Tapi sayang disisi lain, mereka bantu mengekspos wisata di Madura. Jangan terlalu sinis, tidak dari mereka seperti itu. Kamu yang tetap sinis, menganggap mereka yang bertujuan mencari spot foto hanya sekadar mencari kepuasan gambar, kebutuhan kamera. padahal dibaliknya, mereka tidak membawa tisu-tisu penghapus peluh dipanasnya Jeddih, botol minuman kemasan, kue-kue ringan, dan segala bentuk sampah sukar urai. Mereka adalah pejalan biasa yang tetap sungkan membuang sampah sembarang
Aku waktu itu masih keukeuh dengan pendirianku, bahwa tak semua dari mereka seperti itu, tapi kau pula masih keukeuh. Namun kau dan aku, kita, bertemu disatu titik, Bahwasanya, mereka pejalan selalu menjaga tujuan, namun mereka yang pencari kebutuhan kamera, kebanyakan tidak menjaga tujuannya. Presepsi.
Sayang, baru saja pemandu perjalananku berkata, lima menit lagi aku akan sampai di Tebing Breksi, menurut kacamata pariwisata, ia sebelas dua belas dengan Bukit Jeddih, bedanya, tebing breksi lebih bagus, terdapat ukiran naga, spot foto dipuncak, warung kuliner, dan segala fasilitas nya. Aku tiba-tiba sesinis kamu.
Jika ukiran naga, spot foto, warung kuliner dianggap lebih Bagus, bagaimana dengan kealamian, Jeddih belum terlalu di campuri pihak luar. Kealamiannya terpampang nyata, semua adalah apa adanya. Lalu bagaimana dia bisa berkata yang dipoles lebih Indah? Aku sedikit membuang muka.
Aku ingat kata-katamu di Bukit Jeddih, "Sayang, berdoa yuk," Ujarmu sambil menatap miris sampah-sampah yang tergeletak disudut, " Biarkan yang cantik tetaplah cantik. Biarlah seperti ini. Mengelola dengan fasilitas untuk berfoto dan menjadikan dia pariwisata polesan bukanlah hal yang menarik untuk diabadikan. Sesuatu yang seindah Jeddih adalah yang aku suka. Sayang, menurutku bukan fasilitas yang menunjang tereksposnya pariwisata, tapi kesegaran alam dan naturalnya yang seharusnya membuat dia terangkat dan berbeda."

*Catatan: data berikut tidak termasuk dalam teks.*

theorem pv_pass1 (vocab : List (List Int)) (m : Nat) :
    ∀ (c i : Nat), 255 ≤ i → i ≤ vocab.length → vocab.length - i = c →
    ∀ (b : Bool) (L : List (List Int)),
      pvInv vocab L →
      (∀ j : Nat, i ≤ j → j < vocab.length → ∀ w ∈ L.getD j [], 255 < w → pvOK vocab (m+1) w = true) →
      (∀ j : Nat, 255 ≤ j → j < i → ∀ w ∈ L.getD j [], 255 < w → pvOK vocab m w = true) →
      ∃ b' L',
        (PySem.List.pyRange (i : Int) (vocab.length : Int) 1).foldl pvStep (b, pvMkE L) = (b', pvMkE L') ∧
        pvInv vocab L' ∧
        pvTok vocab m L' ∧
        (b' = true → b = true ∧ L' = L ∧
          ∀ j : Nat, i ≤ j → j < vocab.length → ∀ w ∈ L.getD j [], w ≤ 255) := by
  intro c
  induction c with
  | zero =>
    intro i h255 hile heq b L hinv habove hbelow
    have hi : i = vocab.length := by omega
    subst hi
    rw [PySem.List.pyRange_one_eq_nil (le_refl _), List.foldl_nil]
    refine ⟨b, L, rfl, hinv, ?_, ?_⟩
    · intro j hj hj255 w hw h255w
      exact hbelow j hj255 (by omega) w hw h255w
    · intro hb'
      exact ⟨hb', rfl, by intro j hj1 hj2; omega⟩
  | succ c ih =>
    intro i h255 hile heq b L hinv habove hbelow
    have hi : i < vocab.length := by omega
    obtain ⟨hlenL, hsmall, hsem, hJ⟩ := hinv
    have hcast1 : ((i + 1 : Nat) : Int) = (i : Int) + 1 := by push_cast; ring
    rw [PySem.List.pyRange_one_cons (by exact_mod_cast hi), List.foldl_cons]
    have hgd : (pvMkE L).getD (i : Int) [] = L.getD i [] :=
      pv_mkE_getD_nat L i (by omega)
    cases hmx : PySem.List.max? (L.getD i []) (fun y => y) with
    | none =>
      have hnil : L.getD i [] = [] := (PySem.List.max?_eq_none_iff _ _).mp hmx
      have hstep : pvStep (b, pvMkE L) (i : Int) = (b, pvMkE L) := by
        unfold pvStep
        rw [hgd, hmx]
      rw [hstep]
      obtain ⟨b', L', heq', hinv', htok', himp⟩ := ih (i+1) (by omega) (by omega) (by omega) b L
        ⟨hlenL, hsmall, hsem, hJ⟩
        (fun j hj1 hj2 => habove j (by omega) hj2)
        (fun j hj1 hj2 w hw h255w => by
          by_cases hji : j = i
          · subst hji; rw [hnil] at hw; simp at hw
          · exact hbelow j hj1 (by omega) w hw h255w)
      rw [hcast1] at heq'
      refine ⟨b', L', heq', hinv', htok', ?_⟩
      intro hb'
      obtain ⟨hb, hLL, hflat⟩ := himp hb'
      refine ⟨hb, hLL, ?_⟩
      intro j hj1 hj2 w hw
      by_cases hji : j = i
      · subst hji; rw [hnil] at hw; simp at hw
      · exact hflat j (by omega) hj2 w hw
    | some mx =>
      by_cases hbig : mx > 255
      · -- expansion step
        have hxtok : ∀ v ∈ L.getD i [], 255 < v → pvOK vocab (m+1) v = true :=
          habove i (le_refl _) hi
        have hexp : pvAExpand (pvMkE L) (L.getD i []) = pvExpL L (L.getD i []) := by
          unfold pvAExpand pvExpL
          apply PySem.List.foldl_congr_mem
          intro acc v hv
          by_cases hv255 : v > 255
          · rw [if_pos hv255, if_pos hv255]
            have hrange := pvOK_range vocab (m+1) v (hxtok v hv (by omega))
            rw [pvMkE_getD L v hrange.1 (by rw [hlenL]; exact hrange.2)]
          · rw [if_neg hv255, if_neg hv255]
        have hstep : pvStep (b, pvMkE L) (i : Int) =
            (false, pvMkE (L.set i (pvExpL L (L.getD i [])))) := by
          unfold pvStep
          rw [hgd, hmx]
          simp only [if_pos hbig]
          rw [hexp, pv_insert_mkE L i _ (by omega)]
        rw [hstep]
        set N := pvExpL L (L.getD i []) with hN
        have hsemN : pvSem vocab N = pvE vocab (vocab.length + 1) (i : Int) := by
          rw [hN]
          rw [pvExpL_sem vocab L (L.getD i []) ?_]
          · exact hsem i hi h255
          · intro v hv h255v
            have hrange := pvOK_range vocab (m+1) v (hxtok v hv h255v)
            refine ⟨hrange.1, hrange.2, ?_⟩
            have hvn : v.toNat < vocab.length := by omega
            have hv255 : 255 ≤ v.toNat := by omega
            have hc : ((v.toNat : Nat) : Int) = v := by omega
            rw [← hc]
            exact hsem v.toNat hvn hv255
        have hinv2 : pvInv vocab (L.set i N) := by
          refine ⟨by simpa using hlenL, ?_, ?_, ?_⟩
          · intro j hj
            rw [pv_getD_set_ne L i N j (by omega)]
            exact hsmall j hj
          · intro j hj hj255
            by_cases hji : i = j
            · subst hji
              rw [pv_getD_set_self L i N (by omega)]
              exact hsemN
            · rw [pv_getD_set_ne L i N j (by omega)]
              exact hsem j hj hj255
          · intro j hj hj255 k hok w hw h255w
            by_cases hji : i = j
            · subst hji
              rw [pv_getD_set_self L i N (by omega)] at hw
              exact pvExpL_tok' vocab L (L.getD i []) k hJ
                (fun v hv h255v => hJ i hi h255 k hok v hv h255v) w hw h255w
            · rw [pv_getD_set_ne L i N j (by omega)] at hw
              exact hJ j hj hj255 k hok w hw h255w
        obtain ⟨b', L', heq', hinv', htok', himp⟩ := ih (i+1) (by omega) (by omega) (by omega)
          false (L.set i N) hinv2
          (fun j hj1 hj2 w hw h255w => by
            rw [pv_getD_set_ne L i N j (by omega)] at hw
            exact habove j (by omega) hj2 w hw h255w)
          (fun j hj1 hj2 w hw h255w => by
            by_cases hji : i = j
            · subst hji
              rw [pv_getD_set_self L i N (by omega)] at hw
              exact pvExpL_tok vocab L (L.getD i []) m hJ hxtok w hw h255w
            · rw [pv_getD_set_ne L i N j (by omega)] at hw
              exact hbelow j hj1 (by omega) w hw h255w)
        rw [hcast1] at heq'
        refine ⟨b', L', heq', hinv', htok', ?_⟩
        intro hb'
        obtain ⟨hb, _, _⟩ := himp hb'
        exact absurd hb (by simp)
      · -- max ≤ 255: identity step
        have hstep : pvStep (b, pvMkE L) (i : Int) = (b, pvMkE L) := by
          unfold pvStep
          rw [hgd, hmx]
          simp only [if_neg hbig]
        rw [hstep]
        have hsmalltok : ∀ w ∈ L.getD i [], w ≤ 255 := by
          intro w hw
          have := PySem.List.max?_isMax hmx w hw
          simp at this
          omega
        obtain ⟨b', L', heq', hinv', htok', himp⟩ := ih (i+1) (by omega) (by omega) (by omega) b L
          ⟨hlenL, hsmall, hsem, hJ⟩
          (fun j hj1 hj2 => habove j (by omega) hj2)
          (fun j hj1 hj2 w hw h255w => by
            by_cases hji : j = i
            · subst hji
              exact absurd (hsmalltok w hw) (by omega)
            · exact hbelow j hj1 (by omega) w hw h255w)
        rw [hcast1] at heq'
        refine ⟨b', L', heq', hinv', htok', ?_⟩
        intro hb'
        obtain ⟨hb, hLL, hflat⟩ := himp hb'
        refine ⟨hb, hLL, ?_⟩
        intro j hj1 hj2 w hw
        by_cases hji : j = i
        · subst hji
          exact hsmalltok w hw
        · exact hflat j (by omega) hj2 w hw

Jika kau disini bersamaku -Diparkiran bis. Aku yakin kau akan menggerutu, marah terhadap tangan yang memahat dan bertuliskan 'Tebing Breksi'. Tapi tahan, jangan terlalu marah, diatas sana ada pula spot foto dengan embel embel "bayar seikhlasnya" olahan individu. Seperti plang bertuliskan tebing breksi, Pahatan bunga yang membentuk Cinta, bunga, mutiara, dan lain sebagainya. Aku terlalu sinis sehingga menganggap semuanya salah. Aku terlalu sinis hingga tak menyukainya. Sayang, bagaimana bisa mereka menghadirkan spot foto, kebutuhan kamera, jika tanpa mereka objek foto segala keindahan ini adalah spot yang Bagus?
Aku memilih menjauh dari keramaian, mendekati pohon tanpa daun yang berdiri sendirian. "Kau jangan terlalu sinis seperti itu," Sesosok kawan seperjalananku berjalan, "Ini adalah salah satu cara masyarakat memanfaatkan potensi penghasil mata pencaharian."
Aku hanya berdehem singkat dan sedikit bergeser menjaga jarak. "Kalau kamu marah, karena mereka merusak kealamian, marahlah pada dirimu sendiri yang tidak membantu mereka untuk memenuhi kebutuhan." Aku sedikit tertegun, tidak biasanya dia berkata sedalam itu. "Kalau kamu menuntut mereka yang tidak alami keluar dari sini, berati kita membunuh perekonomian rakyat kecil, kita membunuh harapan dari peluang-peluang nyata. Kamu hanya perlu sinis pada siapa-siapa yang membuang sampah sembarang tempat, bukan pada siapa yang turut andil dalam ketidak adilan kepada kemurnian alam." Dia tersenyum sepintas, memasangkan topinya sembarang di kepalaku.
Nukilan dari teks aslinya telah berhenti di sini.